I figured my bottled water I could always toss out with minimal loss, and my cell phone, well, they just couldn't possibly be serious about that. But I was legitimately concerned that I wouldn't be admitted through the arena's airport-style security check with my camera, so I asked the friendly girl at the ticket counter what would happen. "Cameras aren't allowed. You can check it over there." She pointed to an ominous looking red van on the far side of the arena. Not about to drop off my camera (sufferening from wear and old age as it is) with just any old shmo -- and quite honestly planning to take as many photos as possible in the arena -- I decided I'd ask the security detail themselves what would happen. The guy looked at me as though he'd never heard of such a rule. So I went back and bought a ticket -- even with my camera draped around my shoulder. Clenching my teeth, I put everything in my backpack and put it through the metal detector. The only thing I had to do was toss out my water bottle -- no big problem though, more room for beer.
"Okay." "Okay what?" I needed to buy a bus ticket to Brno. In Praha, the bus station is a pretty nutty place -- people coming from other places in Eastern Europe, people going places in Western Europe, people selling towels, people buying towels, people begging for change, people not giving change, the police walking around ignoring it all. The smell of gasoline fumes and stingy, unshowered budget tourists (myself included.) A cold morning. All this adds up to relatively unfriendly service people. I wait five minutes in line in front of a ticket window for an older gentleman to finish smoking a cigarette. Finally service.
Me: "I'd like a ticket to Brno."
Him: "10:45. Two Hundred." (Spoken without a pause, as if it were one sentence.)
Me: "Hm. [long pause] It says 190 here." (I point to the paper directly in front of him that advertises Praha-Brno, 190 Kc, about $10)

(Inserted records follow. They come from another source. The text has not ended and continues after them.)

-- pv_equiv track=rewrite | github.com/LLNL/Surfactant | surfactant/filetypeid.py | check_motorola
-- ===== SOURCE A (Python) =====
-- import string
--
-- def check_motorola(current_line):
--     current_line = current_line.strip()
--     if len(current_line) < 1:
--         return False
--     if current_line[0] != 'S' and current_line[0] != 's':
--         return False
--     for x in range(1, len(current_line)):
--         if current_line[x] not in string.hexdigits:
--             return False
--     return True
-- ===== SOURCE B (Python) =====
-- import re
--
-- _SREC_RE = re.compile(r'[Ss][0-9a-fA-F]*')
--
-- def check_motorola(current_line):
--     return _SREC_RE.fullmatch(current_line.strip()) is not None
-- ===== Notes on version B (the rewrite author's own statement) =====
-- stated objective: idiomatic
-- what changed: Replaced the explicit first-char check plus per-character hex-digit scan with a single compiled-regex fullmatch ([Ss][0-9a-fA-F]*) over the stripped line; the Lean port of B runs the regex as its 3-state DFA folded over the characters.
import Mathlib
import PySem

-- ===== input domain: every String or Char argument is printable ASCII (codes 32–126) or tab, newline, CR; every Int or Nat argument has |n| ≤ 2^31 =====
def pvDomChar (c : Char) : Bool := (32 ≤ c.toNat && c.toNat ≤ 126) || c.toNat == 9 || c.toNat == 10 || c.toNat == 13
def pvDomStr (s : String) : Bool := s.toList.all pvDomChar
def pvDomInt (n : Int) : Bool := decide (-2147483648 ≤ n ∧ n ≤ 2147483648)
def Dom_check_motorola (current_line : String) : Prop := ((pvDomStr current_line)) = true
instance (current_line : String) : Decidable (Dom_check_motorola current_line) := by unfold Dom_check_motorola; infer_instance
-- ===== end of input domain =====

-- B replaces A's first-char check + per-character hex scan by one regex fullmatch ([Ss][0-9a-fA-F]*),
-- ported as that regex's 3-state DFA folded over the stripped characters (idiomatic; same cost).

-- ===== PORT A =====
-- string.hexdigits
def pvHexdigits : List Char :=
  ['0','1','2','3','4','5','6','7','8','9','a','b','c','d','e','f','A','B','C','D','E','F']

def check_motorola (current_line : String) : Bool :=
  let l := PySem.Chars.strip current_line.toList
  if l.length < 1 then false
  else if !(PySem.List.pyGetD l 0 ' ' == 'S') && !(PySem.List.pyGetD l 0 ' ' == 's') then false
  else
    -- for x in range(1, len(l)): early 'return False' on a non-hex char = short-circuiting all
    (PySem.List.pyRange 1 (l.length : Int) 1).all
      (fun x => pvHexdigits.contains (PySem.List.pyGetD l x ' '))

-- ===== PORT B =====
-- the character class [0-9a-fA-F] of the regex
def pvHexClass (c : Char) : Bool :=
  ('0' ≤ c && c ≤ '9') || ('a' ≤ c && c ≤ 'f') || ('A' ≤ c && c ≤ 'F')

-- DFA of the regex [Ss][0-9a-fA-F]* : state 0 = start, 1 = accepting, 2 = dead
def pvReStep (st : Nat) (c : Char) : Nat :=
  match st with
  | 0 => if c == 'S' || c == 's' then 1 else 2
  | 1 => if pvHexClass c then 1 else 2
  | _ => 2

-- re.fullmatch(r'[Ss][0-9a-fA-F]*', line.strip()) is not None, as the DFA run over the chars
def check_motorola_alt (current_line : String) : Bool :=
  ((PySem.Chars.strip current_line.toList).foldl pvReStep 0) == 1

-- ===== PRECONDITION & SPEC =====
def Spec_check_motorola (current_line : String) (out : Bool) : Prop := out = check_motorola_alt current_line
instance (current_line : String) (out : Bool) : Decidable (Spec_check_motorola current_line out) := by unfold Spec_check_motorola; infer_instance

-- ===== CLAIM (what is proved, stated in full; the proofs are below) =====
def Claim_equal_check_motorola : Prop := ∀ (current_line : String), Dom_check_motorola current_line → Spec_check_motorola current_line (check_motorola current_line)

-- ===== LEMMAS AND PROOFS =====

-- the dead state of the DFA absorbs
lemma pvFoldlDead (l : List Char) : l.foldl pvReStep 2 = 2 := by
  induction l with
  | nil => rfl
  | cons c t ih => simpa [pvReStep] using ih

-- from the accepting state, staying accepted = every remaining char is in the class
lemma pvFoldlLive (l : List Char) : (l.foldl pvReStep 1 == 1) = l.all pvHexClass := by
  induction l with
  | nil => rfl
  | cons c t ih =>
    by_cases h : pvHexClass c = true
    · simp [pvReStep, h, ih]
    · simp [pvReStep, h, pvFoldlDead, List.all_cons]

-- membership in string.hexdigits = the regex character class [0-9a-fA-F]
lemma pvHexMemEq (c : Char) : decide (c ∈ pvHexdigits) = pvHexClass c := by
  rw [Bool.eq_iff_iff]
  simp only [pvHexdigits, pvHexClass, List.mem_cons, List.not_mem_nil, or_false,
    decide_eq_true_eq, Bool.or_eq_true, Bool.and_eq_true, Char.le_def,
    UInt32.le_iff_toNat_le, Char.ext_iff, ← UInt32.toNat_inj]
  simp only [show ('0':Char).val.toNat = 48 from rfl, show ('1':Char).val.toNat = 49 from rfl, show ('2':Char).val.toNat = 50 from rfl, show ('3':Char).val.toNat = 51 from rfl, show ('4':Char).val.toNat = 52 from rfl, show ('5':Char).val.toNat = 53 from rfl, show ('6':Char).val.toNat = 54 from rfl, show ('7':Char).val.toNat = 55 from rfl, show ('8':Char).val.toNat = 56 from rfl, show ('9':Char).val.toNat = 57 from rfl, show ('a':Char).val.toNat = 97 from rfl, show ('b':Char).val.toNat = 98 from rfl, show ('c':Char).val.toNat = 99 from rfl, show ('d':Char).val.toNat = 100 from rfl, show ('e':Char).val.toNat = 101 from rfl, show ('f':Char).val.toNat = 102 from rfl, show ('A':Char).val.toNat = 65 from rfl, show ('B':Char).val.toNat = 66 from rfl, show ('C':Char).val.toNat = 67 from rfl, show ('D':Char).val.toNat = 68 from rfl, show ('E':Char).val.toNat = 69 from rfl, show ('F':Char).val.toNat = 70 from rfl]
  omega

-- an index scan of positions 0..len-1 is a scan of the elements
lemma pvAllGetD (g : Char → Bool) (l : List Char) :
    (List.range l.length).all (fun k => g (l.getD k ' ')) = l.all g := by
  induction l with
  | nil => rfl
  | cons c t ih =>
    rw [List.length_cons, List.range_succ_eq_map, List.all_cons, List.all_map]
    simp only [Function.comp_def, List.getD_cons_zero, List.getD_cons_succ]
    rw [ih, List.all_cons]

-- A's index loop over positions 1..len-1 is a scan of the tail
lemma pvRangeAllTail (g : Char → Bool) (c : Char) (rest : List Char) :
    (PySem.List.pyRange 1 ((rest.length : Int) + 1) 1).all
      (fun x => g (PySem.List.pyGetD (c :: rest) x ' ')) = rest.all g := by
  rw [PySem.List.pyRange_one, List.all_map,
    show ((rest.length : Int) + 1 - 1).toNat = rest.length by omega]
  have h2 : ((fun x => g (PySem.List.pyGetD (c :: rest) x ' ')) ∘ fun k : Nat => 1 + (k : Int))
      = fun k : Nat => g (rest.getD k ' ') := by
    funext k
    simp only [Function.comp_def]
    rw [show (1 + (k : Int)) = ((k + 1 : Nat) : Int) by push_cast; ring,
      PySem.List.pyGetD_natCast, List.getD_cons_succ]
  rw [h2, pvAllGetD]

-- ===== VERDICT (by name: the statement is the Claim_ definition above) =====
theorem check_motorola_spec : Claim_equal_check_motorola := by
  intro s _
  unfold Spec_check_motorola check_motorola check_motorola_alt
  cases hl : PySem.Chars.strip s.toList with
  | nil => simp
  | cons c rest =>
    have hget : PySem.List.pyGetD (c :: rest) 0 ' ' = c := by
      simp [PySem.List.pyGetD]
    by_cases hc : (c == 'S' || c == 's') = true
    · have h1 : pvReStep 0 c = 1 := by simp [pvReStep, hc]
      simp only [List.foldl_cons, h1, pvFoldlLive, List.length_cons, hget]
      simp only [List.contains_eq_mem]
      rw [show ((rest.length + 1 : Nat) : Int) = ((rest.length : Int) + 1) by push_cast; ring]
      rw [pvRangeAllTail (fun x => decide (x ∈ pvHexdigits)) c rest]
      simp [pvHexMemEq]
      intro _
      simpa using hc
    · have h2 : pvReStep 0 c = 2 := by simp [pvReStep, hc]
      simp only [List.foldl_cons, h2, pvFoldlDead, List.length_cons, hget]
      simp at hc
      simp [hc]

Him: "Two Hundred." [pointing at the price on the ticket he has already printed out.]
Me: "Okay." (I'm not going to make a fuss over what amounts to about fifty cents.)
Him: "Okay what?" (Does he think I'm trying to negotiate?)
And that was the end of the conversation, really. I pushed a 500 Koruna note under the slot and got my ticket and 300 Koruna back. Friendly? No. But efficient. The whole transation took about twenty seconds. Imagine trying to buy a plane or train ticket in Germany or the USA with that kind of speed.
Before Sunset: I watched this movie, starring Julie Delpy and Ethan Hawke -- starring is perhaps the wrong word because there really isn't anyone else in the movie -- on the bus ride back to Praha. Watch is the operative word here because I didn't bother listening to the Czech dubbing. English subtitles were sufficient. Is it not completely obvious what is going to happen in this movie from the outset? I didn't even seen the prequel and it's already clearly obvious that they're going to meet up, chat it up, and that at the end there will be allusions to sex.